-- pv_equiv track=rewrite | github.com/yassine-manai/Barrier_Controller_CarPark | crc.py | elkaCRC
-- ===== SOURCE A (Python) =====
-- def elkaCRC(data, crc):
--     crc_poly = 0x1021
--     for _ in range(8):
--         if (crc & 0x8000) == 0x8000:
--             if (data & 0x80) == 0x80:
--                 crc = (crc << 1) & 0xFFFF
--             else:
--                 crc = ((crc << 1) & 0xFFFF) ^ crc_poly
--         else:
--             if (data & 0x80) == 0x80:
--                 crc = ((crc << 1) & 0xFFFF) ^ crc_poly
--             else:
--                 crc = (crc << 1) & 0xFFFF
--         data = (data << 1) & 0xFF
--     return crc
-- ===== SOURCE B (Python) =====
-- _CRC_POLY = 0x1021
--
--
-- def _crc_row(i):
--     r = (i << 8) & 0xFFFF
--     for _ in range(8):
--         if r & 0x8000:
--             r = ((r << 1) ^ _CRC_POLY) & 0xFFFF
--         else:
--             r = (r << 1) & 0xFFFF
--     return r
--
--
-- _CRC_TABLE = [_crc_row(i) for i in range(256)]
--
--
-- def elkaCRC(data, crc):
--     return ((crc << 8) & 0xFFFF) ^ _CRC_TABLE[((crc >> 8) ^ data) & 0xFF]
-- ===== Notes on version B (the rewrite author's own statement) =====
-- stated objective: alternative
-- what changed: Replaces the per-call 8-iteration bit-by-bit loop over (data, crc) with the canonical table-driven CRC-16 form: a 256-entry table built once at import time, so elkaCRC itself is a single shift/xor/table-lookup expression with no loop.
import Mathlib
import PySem

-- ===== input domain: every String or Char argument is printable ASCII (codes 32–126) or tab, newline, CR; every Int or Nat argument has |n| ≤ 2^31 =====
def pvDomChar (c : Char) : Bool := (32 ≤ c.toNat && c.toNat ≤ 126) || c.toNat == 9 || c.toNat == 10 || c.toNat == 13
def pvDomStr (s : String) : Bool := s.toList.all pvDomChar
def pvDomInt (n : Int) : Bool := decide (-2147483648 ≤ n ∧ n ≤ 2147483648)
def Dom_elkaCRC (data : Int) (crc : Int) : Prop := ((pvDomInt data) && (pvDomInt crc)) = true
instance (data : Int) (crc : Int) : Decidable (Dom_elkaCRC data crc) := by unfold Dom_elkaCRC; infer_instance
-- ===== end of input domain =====

-- B replaces A's per-call 8-iteration bit loop by a 256-entry table built once plus a single
-- shift/xor/lookup expression (same value on every input; equivalence proved below for all Int inputs).

-- ===== PORT A =====
-- one iteration of A's `for _ in range(8)` body, on the state (data, crc)
def pvStepA (s : Int × Int) : Int × Int :=
  let data := s.1
  let crc := s.2
  let crc :=
    if PySem.Int.band crc 0x8000 = 0x8000 then
      (if PySem.Int.band data 0x80 = 0x80 then
        PySem.Int.band (crc <<< (1 : Nat)) 0xFFFF
      else
        PySem.Int.bxor (PySem.Int.band (crc <<< (1 : Nat)) 0xFFFF) 0x1021)
    else
      (if PySem.Int.band data 0x80 = 0x80 then
        PySem.Int.bxor (PySem.Int.band (crc <<< (1 : Nat)) 0xFFFF) 0x1021
      else
        PySem.Int.band (crc <<< (1 : Nat)) 0xFFFF)
  (PySem.Int.band (data <<< (1 : Nat)) 0xFF, crc)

*****

EXERCISE PROMPT | Please return each line of the data above in which the word "Bool" occurs.

SOLUTION TO THIS EXERCISE |
def pvDomChar (c : Char) : Bool := (32 ≤ c.toNat && c.toNat ≤ 126) || c.toNat == 9 || c.toNat == 10 || c.toNat == 13
def pvDomStr (s : String) : Bool := s.toList.all pvDomChar
def pvDomInt (n : Int) : Bool := decide (-2147483648 ≤ n ∧ n ≤ 2147483648)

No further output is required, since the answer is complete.